また、また採用するということは、求職者に自分の就職先として認められることである。私はそのための努力はするべきだと考えます。しかもクローズではなくオープンに。
求職者も採用する企業も同じことがいえると思いますが、面倒臭くて効率の悪い「活動」を省略するということは、「失敗しないようなマッチング」で代用するということになります。私はこういう体を使って動かないで、アタマだけで考えてやるということがどんどん増えていることに危機感を持っています。失敗はしても自分でやったことはすべて無駄にはならない。すべての体験は栄養になるはずです。

こういうロジックって無理があると思いますか?効率を高めることが経営の要諦だとすれば、非公開であってもかなり高い確率で求める人物に出会えることがなぜ悪いのかと。また早期退職されても人材紹介業者に支払う費用は戻ってくるからリスクヘッジも考えられたいいシステムだと言われるかもしれません。
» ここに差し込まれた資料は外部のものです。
-- pv_equiv track=rewrite | github.com/simondoku/LeetPractice | canSeePersonCount.py | canSeePersonCount
-- ===== SOURCE A (Python) =====
-- def canSeePersonCount(heights):
--     n = len(heights)
--     res = [0]* n
--     stack = []
--
--     for i in range(n-1, -1, -1):
--         while stack and heights[i] > heights[stack[-1]]:
--             stack.pop()
--             res[i] += 1
--
--         if stack:
--             res[i] += 1
--
--         stack.append(i)
--     return res
-- ===== SOURCE B (Python) =====
-- def canSeePersonCount(heights):
--     # For each person, scan the people to the right once, keeping the running
--     # maximum m of the heights strictly between; person j is visible exactly
--     # when no one between is taller-or-equal on the left side (m < own height)
--     # and j is at least as tall as everyone between (m <= heights[j]).
--     res = []
--     rest = list(heights)
--     while rest:
--         x = rest.pop(0)
--         c = 0
--         m = None
--         for hj in rest:
--             if m is None or (m < x and m <= hj):
--                 c += 1
--             m = hj if m is None else max(m, hj)
--         res.append(c)
--     return res
-- ===== Notes on version B (the rewrite author's own statement) =====
-- stated objective: simpler
-- what changed: Replaces A's right-to-left traversal with a shared monotonic index stack and in-place res[i] updates by an independent per-person left-to-right scan of the people to the right that keeps only a running maximum of the heights in between.
import Mathlib
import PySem

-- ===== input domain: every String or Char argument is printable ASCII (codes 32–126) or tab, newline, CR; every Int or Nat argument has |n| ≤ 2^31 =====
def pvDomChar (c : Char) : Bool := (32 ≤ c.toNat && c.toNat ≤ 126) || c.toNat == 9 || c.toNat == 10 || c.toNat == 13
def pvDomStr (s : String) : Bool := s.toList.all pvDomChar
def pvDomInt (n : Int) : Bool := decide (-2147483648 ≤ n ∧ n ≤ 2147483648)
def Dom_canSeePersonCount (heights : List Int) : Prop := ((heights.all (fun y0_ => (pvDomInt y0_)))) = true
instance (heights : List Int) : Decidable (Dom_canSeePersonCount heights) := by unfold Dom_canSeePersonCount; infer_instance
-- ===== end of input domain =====

-- B replaces A's right-to-left monotonic index stack by a per-person left-to-right
-- scan of the people to the right with a running maximum (objective: simpler; no speed claim).

-- ===== PORT A =====
-- res[i] += 1
def pvIncr (res : List Int) (i : Int) : List Int :=
  PySem.List.pySetD res i (PySem.List.pyGetD res i 0 + 1)

-- while stack and heights[i] > heights[stack[-1]]: stack.pop(); res[i] += 1
def pvPopLoop (heights : List Int) (i : Int) (stack res : List Int) : List Int × List Int :=
  if h : stack ≠ [] ∧ PySem.List.pyGetD heights i 0 > PySem.List.pyGetD heights (PySem.List.pyGetD stack (-1) 0) 0 then
    pvPopLoop heights i stack.dropLast (pvIncr res i)
  else (stack, res)
termination_by stack.length
decreasing_by
  have h1 : stack.length ≠ 0 := by simpa [List.length_eq_zero_iff] using h.1
  simp [List.length_dropLast]; omega

-- loop body of A's for-loop, state (res, stack)
def pvStep (heights : List Int) (st : List Int × List Int) (i : Int) : List Int × List Int :=
  let pr := pvPopLoop heights i st.2 st.1
  let res := if pr.1 ≠ [] then pvIncr pr.2 i else pr.2
  (res, pr.1 ++ [i])

def canSeePersonCount (heights : List Int) : List Int :=
  ((PySem.List.pyRange ((heights.length : Int) - 1) (-1) (-1)).foldl (pvStep heights)
    (List.replicate heights.length 0, [])).1

-- ===== PORT B =====
-- the inner for-loop of Source B: state (c, m), Python's None ↔ none
def pvSeeStep (x : Int) (st : Int × Option Int) (hj : Int) : Int × Option Int :=
  match st.2 with
  | none => (st.1 + 1, some hj)
  | some m => ((if m < x ∧ m ≤ hj then st.1 + 1 else st.1), some (max m hj))

def pvCountSee (x : Int) (rest : List Int) : Int :=
  (rest.foldl (pvSeeStep x) (0, none)).1

def canSeePersonCount_alt : List Int → List Int
  | [] => []
  | x :: rest => pvCountSee x rest :: canSeePersonCount_alt rest

-- ===== PRECONDITION & SPEC =====
def Spec_canSeePersonCount (heights : List Int) (out : List Int) : Prop := out = canSeePersonCount_alt heights
instance (heights : List Int) (out : List Int) : Decidable (Spec_canSeePersonCount heights out) := by unfold Spec_canSeePersonCount; infer_instance

-- ===== CLAIM (what is proved, stated in full; the proofs are below) =====
def Claim_equal_canSeePersonCount : Prop := ∀ (heights : List Int), Dom_canSeePersonCount heights → Spec_canSeePersonCount heights (canSeePersonCount heights)

-- ===== LEMMAS AND PROOFS =====

-- abstract "stack of heights" after processing a suffix, top at the head
def pvStk : List Int → List Int
  | [] => []
  | x :: rest => x :: (pvStk rest).dropWhile (fun e => decide (e < x))

-- the count A assigns to a person of height x facing stack s
def pvCnt (x : Int) (s : List Int) : Int :=
  ((s.takeWhile (fun e => decide (e < x))).length : Int) +
    (if s.dropWhile (fun e => decide (e < x)) = [] then 0 else 1)

def pvG : List Int → List Int
  | [] => []
  | x :: rest => pvCnt x (pvStk rest) :: pvG rest

def pvCntM (x m : Int) (s : List Int) : Int :=
  if m < x then pvCnt x (s.dropWhile (fun e => decide (e < m))) else 0

theorem pvDropWhile_dropWhile (a b : Int) (h : a ≤ b) (s : List Int) :
    (s.dropWhile (fun e => decide (e < a))).dropWhile (fun e => decide (e < b)) =
      s.dropWhile (fun e => decide (e < b)) := by
  induction s with
  | nil => rfl
  | cons e t ih =>
    by_cases he : e < a
    · have hb : e < b := lt_of_lt_of_le he h
      simp [List.dropWhile_cons, he, hb, ih]
    · simp [List.dropWhile_cons, he]

theorem pvCnt_cons (x hj : Int) (d : List Int) :
    pvCnt x (hj :: d) = 1 + (if hj < x then pvCnt x d else 0) := by
  by_cases hh : hj < x
  · simp only [pvCnt, List.takeWhile_cons, List.dropWhile_cons, hh, decide_true, if_true,
      List.length_cons]
    try push_cast
    try ring
  · simp [pvCnt, hh]

theorem pvCnt_cons_stk (x hj : Int) (t : List Int) :
    pvCnt x (pvStk (hj :: t)) = 1 + pvCntM x hj (pvStk t) := by
  rw [pvStk, pvCnt_cons, pvCntM]

-- key identity for B's inner loop step
theorem pvCntM_step (x m hj : Int) (s : List Int) :
    pvCntM x m (hj :: s.dropWhile (fun e => decide (e < hj))) =
      (if m < x ∧ m ≤ hj then 1 else 0) + pvCntM x (max m hj) s := by
  by_cases hmh : m ≤ hj
  · have hmax : max m hj = hj := max_eq_right hmh
    by_cases hmx : m < x
    · have hnm : ¬ hj < m := not_lt.mpr hmh
      rw [pvCntM, if_pos hmx]
      simp only [List.dropWhile_cons, hnm, decide_false, Bool.false_eq_true, if_false]
      rw [pvCnt_cons, hmax, pvCntM]
      rw [if_pos (show m < x ∧ m ≤ hj from ⟨hmx, hmh⟩)]
    · have hjx : ¬ hj < x := fun hlt => hmx (lt_of_le_of_lt hmh hlt)
      simp [pvCntM, hmx, hmax, hjx]
  · have hm : hj < m := lt_of_not_ge hmh
    have hmax : max m hj = m := max_eq_left (le_of_lt hm)
    rw [hmax]
    have hrw : (hj :: s.dropWhile (fun e => decide (e < hj))).dropWhile (fun e => decide (e < m)) =
        s.dropWhile (fun e => decide (e < m)) := by
      simp only [List.dropWhile_cons, hm, decide_true]
      exact pvDropWhile_dropWhile hj m (le_of_lt hm) s
    simp only [pvCntM, hrw, hmh, false_and, if_false, zero_add, and_false]

-- B's inner loop computes pvCntM against the abstract stack
theorem pvGo_eq (x : Int) (t : List Int) : ∀ (c m : Int),
    (t.foldl (pvSeeStep x) (c, some m)).1 = c + pvCntM x m (pvStk t) := by
  induction t with
  | nil =>
    intro c m
    unfold pvCntM pvCnt
    simp [pvStk]
  | cons hj t ih =>
    intro c m
    simp only [List.foldl_cons, pvSeeStep]
    rw [ih]
    rw [pvStk, pvCntM_step]
    by_cases hc : m < x ∧ m ≤ hj <;> simp [hc] <;> ring

theorem pvCountSee_eq (x : Int) (t : List Int) : pvCountSee x t = pvCnt x (pvStk t) := by
  cases t with
  | nil => simp [pvCountSee, pvCnt, pvStk]
  | cons hj t =>
    rw [pvCountSee]
    simp only [List.foldl_cons, pvSeeStep]
    rw [pvGo_eq x t (0 + 1) hj, pvCnt_cons_stk]
    ring

theorem pvAlt_eq_g (l : List Int) : canSeePersonCount_alt l = pvG l := by
  induction l with
  | nil => rfl
  | cons x rest ih => rw [canSeePersonCount_alt, pvG, pvCountSee_eq, ih]

-- ======== A-side ========

-- the index stack, reversed (top at the head)
def pvRStk (h : List Int) : Int → List Int → List Int
  | _, [] => []
  | b, x :: rest => b :: (pvRStk h (b + 1) rest).dropWhile
      (fun j => decide (PySem.List.pyGetD h j 0 < x))

theorem pvRStk_nil (h : List Int) (b : Int) : pvRStk h b [] = [] := rfl

theorem pvRStk_cons (h : List Int) (b x : Int) (rest : List Int) :
    pvRStk h b (x :: rest) = b :: (pvRStk h (b + 1) rest).dropWhile
      (fun j => decide (PySem.List.pyGetD h j 0 < x)) := rfl

def pvNIncr (res : List Int) (i : Int) : Nat → List Int
  | 0 => res
  | k + 1 => pvNIncr (pvIncr res i) i k

theorem pvPopLoop_rev (h : List Int) (i : Int) (r : List Int) : ∀ res,
    pvPopLoop h i r.reverse res =
      ((r.dropWhile (fun j => decide (PySem.List.pyGetD h j 0 < PySem.List.pyGetD h i 0))).reverse,
       pvNIncr res i (r.takeWhile (fun j => decide (PySem.List.pyGetD h j 0 < PySem.List.pyGetD h i 0))).length) := by
  induction r with
  | nil => intro res; rw [pvPopLoop]; simp [pvNIncr]
  | cons j r ih =>
    intro res
    have hrev : (j :: r).reverse = r.reverse ++ [j] := by simp
    have htop : PySem.List.pyGetD (r.reverse ++ [j]) (-1) 0 = j :=
      PySem.List.pyGetD_neg_one_append_singleton r.reverse j 0
    rw [hrev, pvPopLoop]
    by_cases hc : PySem.List.pyGetD h j 0 < PySem.List.pyGetD h i 0
    · rw [dif_pos (by simp [htop, hc])]
      rw [List.dropLast_concat, ih (pvIncr res i)]
      simp [List.dropWhile_cons, List.takeWhile_cons, hc, pvNIncr]
    · rw [dif_neg (by simp [htop, hc])]
      simp [List.dropWhile_cons, List.takeWhile_cons, hc, pvNIncr]

theorem pvNIncr_at (i : Nat) (tl : List Int) : ∀ (k : Nat) (c : Int),
    pvNIncr (List.replicate i 0 ++ c :: tl) (i : Int) k = List.replicate i 0 ++ (c + k) :: tl := by
  intro k
  induction k with
  | zero => intro c; simp [pvNIncr]
  | succ k ih =>
    intro c
    rw [pvNIncr, pvIncr]
    have hget : PySem.List.pyGetD (List.replicate i 0 ++ c :: tl) (i : Int) 0 = c := by
      rw [PySem.List.pyGetD_natCast, List.getD_eq_getElem?_getD]
      simp
    have hset : PySem.List.pySetD (List.replicate i 0 ++ c :: tl) (i : Int) (c + 1) =
        List.replicate i 0 ++ (c + 1) :: tl := by
      rw [PySem.List.pySetD_natCast, List.set_append]
      simp
    rw [hget, hset, ih (c + 1)]
    congr 2
    push_cast; ring

theorem pvIncr_at (i : Nat) (tl : List Int) (c : Int) :
    pvIncr (List.replicate i 0 ++ c :: tl) (i : Int) = List.replicate i 0 ++ (c + 1) :: tl := by
  have h := pvNIncr_at i tl 1 c
  simpa [pvNIncr] using h

theorem pvValAt (h : List Int) (b : Nat) (x : Int) (rest : List Int) (hb : h.drop b = x :: rest) :
    PySem.List.pyGetD h (b : Int) 0 = x := by
  have hlen : b < h.length := by
    by_contra hh
    rw [List.drop_eq_nil_of_le (le_of_not_gt hh)] at hb
    simp at hb
  rw [PySem.List.pyGetD_natCast, List.getD_eq_getElem?_getD, List.getElem?_eq_getElem hlen]
  have h0 : (h.drop b)[0]'(by rw [hb]; simp) = x := by simp [hb]
  rw [List.getElem_drop] at h0
  simpa using h0

-- mapping the index stack to values gives the abstract stack
theorem pvRStk_map (h : List Int) : ∀ (l : List Int) (b : Nat), h.drop b = l →
    (pvRStk h (b : Int) l).map (fun j => PySem.List.pyGetD h j 0) = pvStk l := by
  intro l
  induction l with
  | nil => intro b _; rfl
  | cons x rest ih =>
    intro b hb
    have hx := pvValAt h b x rest hb
    have hrest : h.drop (b + 1) = rest := by
      rw [← List.drop_drop, hb]
      rfl
    rw [pvRStk_cons, pvStk]
    simp only [List.map_cons, hx]
    have hcast : ((b : Int) + 1) = ((b + 1 : Nat) : Int) := by push_cast; ring
    rw [hcast]
    conv_rhs => rw [← ih (b + 1) hrest]
    rw [List.dropWhile_map]
    rfl

-- main loop invariant for A, processed suffix = h.drop i
theorem pvInv (h : List Int) : ∀ (l : List Int) (i : Nat), h.drop i = l →
    i + l.length = h.length →
    (PySem.List.pyRange (i : Int) (h.length : Int) 1).foldr (fun x acc => pvStep h acc x)
      (List.replicate h.length 0, ([] : List Int)) =
      (List.replicate i 0 ++ pvG l, (pvRStk h (i : Int) l).reverse) := by
  intro l
  induction l with
  | nil =>
    intro i hdrop hlen
    have hi : i = h.length := by simpa using hlen
    subst hi
    rw [PySem.List.pyRange_one_eq_nil (le_refl _)]
    simp [pvG, pvRStk_nil]
  | cons x rest ih =>
    intro i hdrop hlen
    have hx := pvValAt h i x rest hdrop
    have hrest : h.drop (i + 1) = rest := by
      rw [← List.drop_drop, hdrop]
      rfl
    have hlt : (i : Int) < (h.length : Int) := by
      simp at hlen; omega
    rw [PySem.List.pyRange_one_cons hlt]
    have hcast : ((i : Int) + 1) = ((i + 1 : Nat) : Int) := by push_cast; ring
    rw [List.foldr_cons, hcast, ih (i + 1) hrest (by simp at hlen; omega)]
    -- now compute one step
    simp only [pvStep]
    have hmap := pvRStk_map h rest (i + 1) hrest
    set r := pvRStk h ((i + 1 : Nat) : Int) rest with hr
    have hsplit : List.replicate (i + 1) (0 : Int) ++ pvG rest =
        List.replicate i 0 ++ (0 : Int) :: pvG rest := by
      rw [List.replicate_succ', List.append_assoc]; rfl
    rw [hsplit]
    have hpop := pvPopLoop_rev h (i : Int) r (List.replicate i 0 ++ (0 : Int) :: pvG rest)
    rw [hx] at hpop
    simp only [hpop, pvNIncr_at]
    -- takeWhile / dropWhile over the index stack correspond to those over pvStk rest
    have htake : (r.takeWhile (fun j => decide (PySem.List.pyGetD h j 0 < x))).length =
        ((pvStk rest).takeWhile (fun e => decide (e < x))).length := by
      rw [← hmap, List.takeWhile_map, List.length_map]; rfl
    have hdropm : (pvStk rest).dropWhile (fun e => decide (e < x)) =
        (r.dropWhile (fun j => decide (PySem.List.pyGetD h j 0 < x))).map
          (fun j => PySem.List.pyGetD h j 0) := by
      rw [← hmap, List.dropWhile_map]; rfl
    have hstk : pvRStk h (i : Int) (x :: rest) =
        (i : Int) :: r.dropWhile (fun j => decide (PySem.List.pyGetD h j 0 < x)) := by
      rw [pvRStk_cons, hcast]
    by_cases hnil : r.dropWhile (fun j => decide (PySem.List.pyGetD h j 0 < x)) = []
    · have hnil' : (pvStk rest).dropWhile (fun e => decide (e < x)) = [] := by
        rw [hdropm, hnil]; rfl
      simp only [hnil, List.reverse_nil, ne_eq, not_true_eq_false, if_false, ite_false]
      rw [hstk, hnil]
      simp only [Prod.mk.injEq]
      refine ⟨?_, rfl⟩
      rw [pvG, pvCnt, hnil', if_pos rfl, htake]
      norm_num
    · have hnil' : (pvStk rest).dropWhile (fun e => decide (e < x)) ≠ [] := by
        rw [hdropm]; simp [hnil]
      have hrevnil : (r.dropWhile (fun j => decide (PySem.List.pyGetD h j 0 < x))).reverse ≠ [] := by
        simp [hnil]
      simp only [hrevnil, ne_eq, not_false_eq_true, if_true, ite_true]
      rw [pvIncr_at, hstk]
      simp only [Prod.mk.injEq]
      constructor
      · rw [pvG, pvCnt, if_neg hnil', htake]
        norm_num
      · simp
  
theorem pvA_eq_g (h : List Int) : canSeePersonCount h = pvG h := by
  rw [canSeePersonCount]
  rw [PySem.List.pyRange_neg_one_eq_reverse]
  have h1 : ((h.length : Int) - 1) + 1 = (h.length : Int) := by ring
  rw [h1, List.foldl_reverse]
  rw [show ((-1 : Int) + 1) = 0 from by norm_num]
  have := pvInv h h 0 rfl (by simp)
  norm_num at this
  rw [this]

-- ===== VERDICT (by name: the statement is the Claim_ definition above) =====
theorem canSeePersonCount_spec : Claim_equal_canSeePersonCount := by
  intro heights _
  unfold Spec_canSeePersonCount
  rw [pvA_eq_g, pvAlt_eq_g]
theorem pvFold_keys_items (D : PySem.Dict Int (List Int)) (hnd : D.keys.Nodup) :
    D.keys.foldl
        (fun c i => if ((D.getD i []).length : Int) ≥ c.1 then (((D.getD i []).length : Int), i) else c)
        ((0:Int), (0:Int))
      = D.items.foldl
        (fun c p => if ((p.2.length : Int) ≥ c.1) then (((p.2.length : Int)), p.1) else c)
        ((0:Int), (0:Int)) := by
  have : D.keys = D.items.map (·.1) := rfl
  rw [this, List.foldl_map]
  apply PySem.List.foldl_congr_mem
  intro acc p hp
  obtain ⟨k, v⟩ := p
  have : D.getD k [] = v := PySem.Dict.getD_of_mem_items D hp hnd []
  rw [this]
theorem pvMap_eraseIdx {α β : Type} (l : List α) (f : α → β) (j : Nat) :
    (l.eraseIdx j).map f = (l.map f).eraseIdx j := by
  simp [List.eraseIdx_eq_take_drop_succ, List.map_take, List.map_drop]
theorem pvPerm_cons_eraseIdx {α : Type} (l : List α) (j : Nat) (hj : j < l.length) :
    l.Perm (l[j] :: l.eraseIdx j) := by
  conv_lhs => rw [← List.take_append_drop j l, ← List.getElem_cons_drop hj]
  rw [List.eraseIdx_eq_take_drop_succ]
  exact List.perm_middle
theorem pvFilter_eraseIdx (L : List (Int × List Int)) (hnd : (L.map (·.1)).Nodup)
    (j : Nat) (hj : j < L.length) :
    L.filter (fun p => !(p.1 == L[j].1)) = L.eraseIdx j := by
  induction L generalizing j with
  | nil => simp at hj
  | cons q t ih =>
    simp only [List.map_cons, List.nodup_cons, List.mem_map] at hnd
    cases j with
    | zero =>
      simp only [List.getElem_cons_zero, List.eraseIdx_cons_zero, List.filter_cons]
      simp only [beq_self_eq_true, Bool.not_true, if_neg (by simp : ¬ (false = true))]
      apply List.filter_eq_self.2
      intro p hp
      simp only [Bool.not_eq_true', beq_eq_false_iff_ne, ne_eq]
      intro hpq
      exact hnd.1 ⟨p, hp, hpq⟩
    | succ j =>
      have hj' : j < t.length := by simpa using hj
      simp only [List.getElem_cons_succ, List.eraseIdx_cons_succ, List.filter_cons]
      have hne : q.1 ≠ t[j].1 := by
        intro h
        exact hnd.1 ⟨t[j], List.getElem_mem hj', h.symm⟩
      have hb : (!(q.1 == t[j].1)) = true := by simp [hne]
      rw [hb, if_pos rfl, ih hnd.2 j hj']
theorem pvMain : ∀ (n : Nat) (D : PySem.Dict Int (List Int)) (E : List (Int × List Int))
    (classes : List (List Int)),
    D.size = n → D.keys.Nodup → E.map (·.2) = D.values → E.Pairwise (fun a b => a.1 < b.1) →
    ∃ P : List (Int × List Int), P.Perm E ∧
      P.Pairwise (fun a b => pvKey a < pvKey b) ∧
      orderclLoop D classes = classes ++ P.map (·.2) := by
  intro n
  induction n using Nat.strong_induction_on with
  | _ n ih =>
    intro D E classes hsize hnd hval hpw
    by_cases hpos : 0 < D.size
    · -- while-loop body runs
      have hne : D.items ≠ [] := by
        intro h
        simp [PySem.Dict.size, h] at hpos
      obtain ⟨j, hj, hfold, hle, hlt⟩ := pvPick_char D.items hne
      have hkeys := (pvFold_keys_items D hnd).trans hfold
      have hlenE : E.length = D.items.length := by
        have := congrArg List.length hval
        simpa [PySem.Dict.values] using this
      have hjE : j < E.length := by omega
      have hsnd : ∀ i (hi : i < E.length), E[i].2 = D.items[i].2 := by
        intro i hi
        have h3 : (E.map (·.2))[i]? = (D.items.map (·.2))[i]? := by
          rw [hval]; rfl
        rw [List.getElem?_map, List.getElem?_map, List.getElem?_eq_getElem hi,
            List.getElem?_eq_getElem (by omega : i < D.items.length)] at h3
        simpa using h3
      have hitem : (D.items[j].1, D.items[j].2) ∈ D.items := by
        simpa using List.getElem_mem hj
      have hlook : D.getD D.items[j].1 [] = D.items[j].2 :=
        PySem.Dict.getD_of_mem_items D hitem hnd []
      have herase : (D.erase D.items[j].1).items = D.items.eraseIdx j :=
        pvFilter_eraseIdx D.items hnd j hj
      have hsize' : (D.erase D.items[j].1).size = n - 1 := by
        have h1 : (D.erase D.items[j].1).size = (D.items.eraseIdx j).length := by
          simp [PySem.Dict.size, herase]
        rw [h1, List.length_eraseIdx_of_lt hj]
        simp only [PySem.Dict.size] at hsize
        omega
      have hnd' : (D.erase D.items[j].1).keys.Nodup := by
        have hk : (D.erase D.items[j].1).keys = D.keys.eraseIdx j := by
          show ((D.erase D.items[j].1).items).map (·.1) = _
          rw [herase, pvMap_eraseIdx]
          rfl
        rw [hk]
        exact hnd.sublist (List.eraseIdx_sublist _ _)
      have hval' : (E.eraseIdx j).map (·.2) = (D.erase D.items[j].1).values := by
        show _ = ((D.erase D.items[j].1).items).map (·.2)
        rw [herase, pvMap_eraseIdx, pvMap_eraseIdx, hval]
        rfl
      have hpw' : (E.eraseIdx j).Pairwise (fun a b => a.1 < b.1) :=
        hpw.sublist (List.eraseIdx_sublist _ _)
      obtain ⟨P', hperm', hpw2', hloop'⟩ := ih (n - 1) (by omega) (D.erase D.items[j].1)
        (E.eraseIdx j) (classes ++ [D.getD D.items[j].1 []]) hsize' hnd' hval' hpw'
      refine ⟨E[j] :: P', ?_, ?_, ?_⟩
      · exact (hperm'.cons E[j]).trans (pvPerm_cons_eraseIdx E j hjE).symm
      · constructor
        · intro q hq
          have hqE : q ∈ E.eraseIdx j := (hperm'.mem_iff).1 hq
          obtain ⟨i, hi, hij, hEq⟩ := List.mem_eraseIdx_iff_getElem.1 hqE
          subst hEq
          simp only [pvKey, Prod.Lex.toLex_lt_toLex]
          have hEj : E[j].2.length = D.items[j].2.length := by rw [hsnd j hjE]
          have hEi : E[i].2.length = D.items[i].2.length := by rw [hsnd i hi]
          rcases Nat.lt_or_ge j i with h | h
          · have := hlt i (by omega) h
            left
            omega
          · have h' : i < j := by omega
            have h2 := hle i (by omega)
            rcases Nat.lt_or_ge D.items[i].2.length D.items[j].2.length with h3 | h3
            · left; omega
            · right
              constructor
              · omega
              · have := (List.pairwise_iff_getElem.1 hpw) i j hi hjE h'
                omega
        · exact hpw2'
      · rw [orderclLoop, dif_pos hpos]
        simp only [hkeys]
        rw [hloop', hlook]
        have hvj : E[j].2 = D.items[j].2 := hsnd j hjE
        rw [← hvj]
        simp [List.append_assoc]
    · -- dict exhausted
      have hD : D.items = [] := by
        simp only [PySem.Dict.size, Nat.pos_iff_ne_zero, ne_eq, not_not] at hpos
        exact List.length_eq_zero_iff.1 hpos
      have hE : E = [] := by
        have h : E.map (·.2) = [] := by
          rw [hval]
          simp [PySem.Dict.values, hD]
        exact List.map_eq_nil_iff.1 h
      refine ⟨[], by simp [hE], by simp, ?_⟩
      rw [orderclLoop, dif_neg hpos]
      simp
しかし、それはモノの場合はいいけど、人には当てはまらないのではないでしょうか。
お見合いは、世話好きな叔母様とかが「この写真の人、素晴らしいのよぉ」とか言ってセッティングし、結婚を前提としたおつきあいという条件の下で両者が納得してお会いします。しかし恋愛は、お互いが相手のことを好きになったのでもっとお互いを知りたい・確かめたいという理由からお付き合いを始めます。この両者の違いは非常に大きいと思います。「出会い」の機会創出から見ると、お見合いは他力本願だけど、恋愛は自力本願だからです。お見合いがダメだと言ってるのではありませんよ。なかなか出会いがない環境の人や、億劫な性格で自分からチャンスをつくれない人にはむしろいい制度だと思っています。しかし、それは恋愛できないからであり、最初からそういう選択があるわけではない。選べるなら誰でも恋愛を選ぶと思う。それが理想的だから。お見合いするのは「出会い活動」ができないから、もしくはしないからであり、恋愛は「出会い活動」をした結果である。まず出会いがあるのではない。いつも営業で来られるあの人の言葉や声や表情が気になっていて、向こうもいつもいく事務所にいる女性の振る舞いや顔や雰囲気が気になっていて、ある日、思い切って告白すると見事!同じ想いをしていた!「ラッキー!」というのが恋愛である。最近は婚活というのがあるそうですが、人生にはいろんな活動があり、そういう活動の連続のなかに喜怒哀楽があるのではないでしょうか。活動は人生そのものだと思う。だから手を抜くと痛い目に遭う。と思う。